How to complete this task >> Below are entries; output exactly the lines from the one with "pvIdxB (x :: rs)" to the one with "rw [ih (i + 1) (count", both included, and nothing else.

Data supplied >>
-- pv_equiv track=rewrite | github.com/gregchapman-dev/converter21 | converter21/humdrum/convert.py | _getElisionLevelWorker
-- ===== SOURCE A (Python) =====
-- def _getElisionLevelWorker(searchChar: str, text: str, index: int) -> int:
--     output: int = 0
--     foundSearchChar: bool = False
--     count: int = 0
--     target: int = index + 1
--
--     for i, ch in enumerate(text):
--         if ch == searchChar:
--             count += 1
--         if count == target:
--             foundSearchChar = True
--             # walk backward from i-1 counting contiguous '&'s
--             for ch1 in reversed(text[:i]):
--                 if ch1 == '&':
--                     output += 1
--                 else:
--                     break
--             break
--
--     if not foundSearchChar:
--         return -1
--
--     return output
-- ===== SOURCE B (Python) =====
-- def _getElisionLevelWorker(searchChar: str, text: str, index: int) -> int:
--     # One pass: record the length of the contiguous '&' run immediately before
--     # each occurrence of searchChar, then simply index into that list.
--     runs = []
--     run = 0
--     for ch in text:
--         if ch == searchChar:
--             runs.append(run)
--         run = run + 1 if ch == '&' else 0
--     return runs[index] if 0 <= index < len(runs) else -1
-- ===== Notes on version B (the rewrite author's own statement) =====
-- stated objective: alternative
-- what changed: Instead of A's search loop with an inner backward walk over a slice text[:i], B makes one pass that collects the '&'-run length preceding every occurrence of searchChar into a list and then simply indexes that list, with no slicing, no backward walk and no early return.
-- intended difference: On index = -1 with a nonempty text whose first character is not searchChar, A returns 0 (its count==target check fires before any occurrence, on leftover loop state), while B returns -1, the intended 'no such occurrence' answer for a nonexistent occurrence index. — e.g. on _getElisionLevelWorker("a", "b", -1): A returns 0, B returns -1
import Mathlib
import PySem

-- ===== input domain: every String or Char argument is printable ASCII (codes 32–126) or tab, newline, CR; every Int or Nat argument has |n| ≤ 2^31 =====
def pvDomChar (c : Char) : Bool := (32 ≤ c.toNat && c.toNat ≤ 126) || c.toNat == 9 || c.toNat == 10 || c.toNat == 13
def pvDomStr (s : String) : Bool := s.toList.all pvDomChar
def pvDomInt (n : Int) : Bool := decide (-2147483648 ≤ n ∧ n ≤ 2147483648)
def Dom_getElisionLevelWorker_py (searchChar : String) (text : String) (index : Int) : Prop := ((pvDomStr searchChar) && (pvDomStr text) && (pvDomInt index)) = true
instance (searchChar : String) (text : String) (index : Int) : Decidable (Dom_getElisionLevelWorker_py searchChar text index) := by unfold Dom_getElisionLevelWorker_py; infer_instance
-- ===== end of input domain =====

-- B collects, in one pass, the '&'-run length before every occurrence of searchChar and then indexes that list (objective: alternative); on index = -1 with a nonempty text not starting with searchChar, A returns a leftover 0 and B returns -1 (see D_ below).

-- ===== PORT A =====
-- "for ch1 in reversed(text[:i]): if ch1 == '&': output += 1 else: break"
def pvAmpPrefix (l : List Char) : Int :=
  match l with
  | [] => 0
  | c :: r => if c = '&' then 1 + pvAmpPrefix r else 0

-- the enumerate loop of A; `full` is text's characters (for the slice text[:i])
def pvLoopA (searchChar : List Char) (full : List Char) (target : Int)
    (cs : List Char) (i : Nat) (count : Int) : Int :=
  match cs with
  | [] => -1   -- foundSearchChar stayed False
  | c :: rest =>
    let count' := if searchChar = [c] then count + 1 else count
    if count' = target then pvAmpPrefix ((full.take i).reverse)
    else pvLoopA searchChar full target rest (i + 1) count'

def getElisionLevelWorker_py (searchChar : String) (text : String) (index : Int) : Int :=
  pvLoopA searchChar.toList text.toList (index + 1) text.toList 0 0

-- ===== PORT B =====
-- the single pass of B: the list `runs` (run appended at each occurrence, then run updated)
def pvRunsB (searchChar : List Char) (cs : List Char) (run : Int) : List Int :=
  match cs with
  | [] => []
  | c :: rest =>
    let rs := pvRunsB searchChar rest (if c = '&' then run + 1 else 0)
    if searchChar = [c] then run :: rs else rs

-- "runs[index] if 0 <= index < len(runs) else -1"
def pvIdxB (rs : List Int) (j : Int) : Int :=
  if 0 ≤ j ∧ j < rs.length then rs.getD j.toNat 0 else -1

def getElisionLevelWorker_py_alt (searchChar : String) (text : String) (index : Int) : Int :=
  pvIdxB (pvRunsB searchChar.toList text.toList 0) index

-- ===== PRECONDITION & SPEC =====
-- On inputs with index = -1, a nonempty text and a first character different from searchChar,
-- A returns the leftover value 0 of its loop state (no occurrence was ever required or found),
-- while B returns -1, the intended "not found" answer for a nonexistent occurrence index.
def D_getElisionLevelWorker_py (searchChar : String) (text : String) (index : Int) : Prop :=
  index = -1 ∧ text.toList ≠ [] ∧ searchChar.toList ≠ text.toList.take 1
instance (searchChar : String) (text : String) (index : Int) : Decidable (D_getElisionLevelWorker_py searchChar text index) := by unfold D_getElisionLevelWorker_py; infer_instance

def Spec_getElisionLevelWorker_py (searchChar : String) (text : String) (index : Int) (out : Int) : Prop := ¬ D_getElisionLevelWorker_py searchChar text index → out = getElisionLevelWorker_py_alt searchChar text index
instance (searchChar : String) (text : String) (index : Int) (out : Int) : Decidable (Spec_getElisionLevelWorker_py searchChar text index out) := by unfold Spec_getElisionLevelWorker_py; infer_instance

def pvDiffWitness_getElisionLevelWorker_py : String × String × Int := ("a", "b", -1)
def pvDiffWitnessOut_getElisionLevelWorker_py : Int × Int := (0, -1)

-- ===== CLAIM (what is proved, stated in full; the proofs are below) =====
def Claim_unchanged_getElisionLevelWorker_py : Prop := ∀ (searchChar : String) (text : String) (index : Int), Dom_getElisionLevelWorker_py searchChar text index → Spec_getElisionLevelWorker_py searchChar text index (getElisionLevelWorker_py searchChar text index)
def Claim_changed_getElisionLevelWorker_py : Prop := Dom_getElisionLevelWorker_py (pvDiffWitness_getElisionLevelWorker_py.1) (pvDiffWitness_getElisionLevelWorker_py.2.1) (pvDiffWitness_getElisionLevelWorker_py.2.2) ∧ D_getElisionLevelWorker_py (pvDiffWitness_getElisionLevelWorker_py.1) (pvDiffWitness_getElisionLevelWorker_py.2.1) (pvDiffWitness_getElisionLevelWorker_py.2.2) ∧ getElisionLevelWorker_py (pvDiffWitness_getElisionLevelWorker_py.1) (pvDiffWitness_getElisionLevelWorker_py.2.1) (pvDiffWitness_getElisionLevelWorker_py.2.2) = pvDiffWitnessOut_getElisionLevelWorker_py.1 ∧ getElisionLevelWorker_py_alt (pvDiffWitness_getElisionLevelWorker_py.1) (pvDiffWitness_getElisionLevelWorker_py.2.1) (pvDiffWitness_getElisionLevelWorker_py.2.2) = pvDiffWitnessOut_getElisionLevelWorker_py.2 ∧ pvDiffWitnessOut_getElisionLevelWorker_py.1 ≠ pvDiffWitnessOut_getElisionLevelWorker_py.2
def Claim_exact_getElisionLevelWorker_py : Prop := ∀ (searchChar : String) (text : String) (index : Int), Dom_getElisionLevelWorker_py searchChar text index → D_getElisionLevelWorker_py searchChar text index → getElisionLevelWorker_py searchChar text index ≠ getElisionLevelWorker_py_alt searchChar text index

-- ===== LEMMAS AND PROOFS =====

-- once count exceeds target it never comes back: A's loop returns -1
theorem pvLoopA_gt (sc full : List Char) (target : Int) :
    ∀ (cs : List Char) (i : Nat) (count : Int), target < count →
      pvLoopA sc full target cs i count = -1 := by
  intro cs
  induction cs with
  | nil => intro i count _; simp [pvLoopA]
  | cons c rest ih =>
    intro i count h
    simp only [pvLoopA]
    split <;> (rw [if_neg (by omega)]; exact ih _ _ (by omega))

theorem pvIdxB_cons (x : Int) (rs : List Int) (j : Int) (h : 1 ≤ j) :
    pvIdxB (x :: rs) j = pvIdxB rs (j - 1) := by
  have hj : j.toNat = (j - 1).toNat + 1 := by omega
  simp only [pvIdxB, List.length_cons, hj, List.getD_cons_succ]
  by_cases hlt : j - 1 < (rs.length : Int)
  · rw [if_pos ⟨by omega, by push_cast; omega⟩, if_pos ⟨by omega, hlt⟩]
  · rw [if_neg (by push_cast; omega), if_neg (by omega)]

-- the main invariant: while count < target, A's loop equals indexing B's runs list
theorem pvLoopA_eq_runs (sc full : List Char) (target : Int) :
    ∀ (cs : List Char) (i : Nat) (count : Int), full.drop i = cs → count < target →
      pvLoopA sc full target cs i count
        = pvIdxB (pvRunsB sc cs (pvAmpPrefix ((full.take i).reverse))) (target - count - 1) := by
  intro cs
  induction cs with
  | nil => intro i count _ h; simp [pvLoopA, pvRunsB, pvIdxB]
  | cons c rest ih =>
    intro i count hdrop hlt
    have hget : full[i]? = some c := by
      have : (full.drop i)[0]? = full[i]? := by
        simp [List.getElem?_drop]
      rw [hdrop] at this; simp at this; exact this.symm
    have htake : full.take (i + 1) = full.take i ++ [c] := by
      rw [List.take_add_one, hget]; rfl
    have hdrop' : full.drop (i + 1) = rest := by
      rw [← List.drop_drop, hdrop]; rfl
    have hrun : pvAmpPrefix ((full.take (i + 1)).reverse)
        = (if c = '&' then pvAmpPrefix ((full.take i).reverse) + 1 else 0) := by
      rw [htake]
      simp only [List.reverse_append, List.reverse_cons, List.reverse_nil,
        List.nil_append, List.singleton_append, pvAmpPrefix]
      split <;> simp [Int.add_comm]
    simp only [pvLoopA, pvRunsB]
    by_cases hsc : sc = [c]
    · rw [if_pos hsc, if_pos hsc]
      by_cases hfin : count + 1 = target
      · rw [if_pos hfin]
        have h0 : target - count - 1 = 0 := by omega
        simp [h0, pvIdxB]
      · rw [if_neg hfin]
        rw [ih (i + 1) (count + 1) hdrop' (by omega), hrun,
          pvIdxB_cons _ _ _ (by omega)]
        congr 1
        omega
    · rw [if_neg hsc, if_neg hsc]
      rw [if_neg (by omega)]
      rw [ih (i + 1) count hdrop' hlt, hrun]

-- ===== VERDICT (by name: the statement is the Claim_ definition above) =====
theorem getElisionLevelWorker_py_spec : Claim_unchanged_getElisionLevelWorker_py := by
  intro searchChar text index _ hnd
  unfold getElisionLevelWorker_py getElisionLevelWorker_py_alt
  by_cases h0 : 0 ≤ index
  · have := pvLoopA_eq_runs searchChar.toList text.toList (index + 1) text.toList 0 0 rfl (by omega)
    simpa [pvAmpPrefix, show index + 1 - 0 - 1 = index by omega] using this
  · by_cases hm1 : index = -1
    · subst hm1
      cases htext : text.toList with
      | nil => simp [pvLoopA, pvRunsB, pvIdxB]
      | cons c rest =>
        by_cases hsc : searchChar.toList = [c]
        · simp only [pvLoopA]
          rw [if_pos hsc, if_neg (by omega), pvLoopA_gt _ _ _ _ _ _ (by omega)]
          simp [pvIdxB]
        · exact absurd ⟨rfl, by simp [htext], by simp [htext, hsc]⟩ hnd
    · rw [pvLoopA_gt _ _ _ _ _ _ (by omega)]
      simp only [pvIdxB]
      rw [if_neg (by omega)]

theorem getElisionLevelWorker_py_changed : Claim_changed_getElisionLevelWorker_py := by
  unfold Claim_changed_getElisionLevelWorker_py; decide

theorem getElisionLevelWorker_py_tight : Claim_exact_getElisionLevelWorker_py := by
  intro searchChar text index _ hd
  obtain ⟨h1, h2, h3⟩ := hd
  subst h1
  unfold getElisionLevelWorker_py getElisionLevelWorker_py_alt
  cases htext : text.toList with
  | nil => exact absurd htext h2
  | cons c rest =>
    have hsc : searchChar.toList ≠ [c] := by rw [htext] at h3; simpa using h3
    simp only [pvLoopA]
    rw [if_neg hsc, if_pos (by omega)]
    simp [pvAmpPrefix, pvIdxB]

Exercise output >>
    pvIdxB (x :: rs) j = pvIdxB rs (j - 1) := by
  have hj : j.toNat = (j - 1).toNat + 1 := by omega
  simp only [pvIdxB, List.length_cons, hj, List.getD_cons_succ]
  by_cases hlt : j - 1 < (rs.length : Int)
  · rw [if_pos ⟨by omega, by push_cast; omega⟩, if_pos ⟨by omega, hlt⟩]
  · rw [if_neg (by push_cast; omega), if_neg (by omega)]

-- the main invariant: while count < target, A's loop equals indexing B's runs list
theorem pvLoopA_eq_runs (sc full : List Char) (target : Int) :
    ∀ (cs : List Char) (i : Nat) (count : Int), full.drop i = cs → count < target →
      pvLoopA sc full target cs i count
        = pvIdxB (pvRunsB sc cs (pvAmpPrefix ((full.take i).reverse))) (target - count - 1) := by
  intro cs
  induction cs with
  | nil => intro i count _ h; simp [pvLoopA, pvRunsB, pvIdxB]
  | cons c rest ih =>
    intro i count hdrop hlt
    have hget : full[i]? = some c := by
      have : (full.drop i)[0]? = full[i]? := by
        simp [List.getElem?_drop]
      rw [hdrop] at this; simp at this; exact this.symm
    have htake : full.take (i + 1) = full.take i ++ [c] := by
      rw [List.take_add_one, hget]; rfl
    have hdrop' : full.drop (i + 1) = rest := by
      rw [← List.drop_drop, hdrop]; rfl
    have hrun : pvAmpPrefix ((full.take (i + 1)).reverse)
        = (if c = '&' then pvAmpPrefix ((full.take i).reverse) + 1 else 0) := by
      rw [htake]
      simp only [List.reverse_append, List.reverse_cons, List.reverse_nil,
        List.nil_append, List.singleton_append, pvAmpPrefix]
      split <;> simp [Int.add_comm]
    simp only [pvLoopA, pvRunsB]
    by_cases hsc : sc = [c]
    · rw [if_pos hsc, if_pos hsc]
      by_cases hfin : count + 1 = target
      · rw [if_pos hfin]
        have h0 : target - count - 1 = 0 := by omega
        simp [h0, pvIdxB]
      · rw [if_neg hfin]
        rw [ih (i + 1) (count + 1) hdrop' (by omega), hrun,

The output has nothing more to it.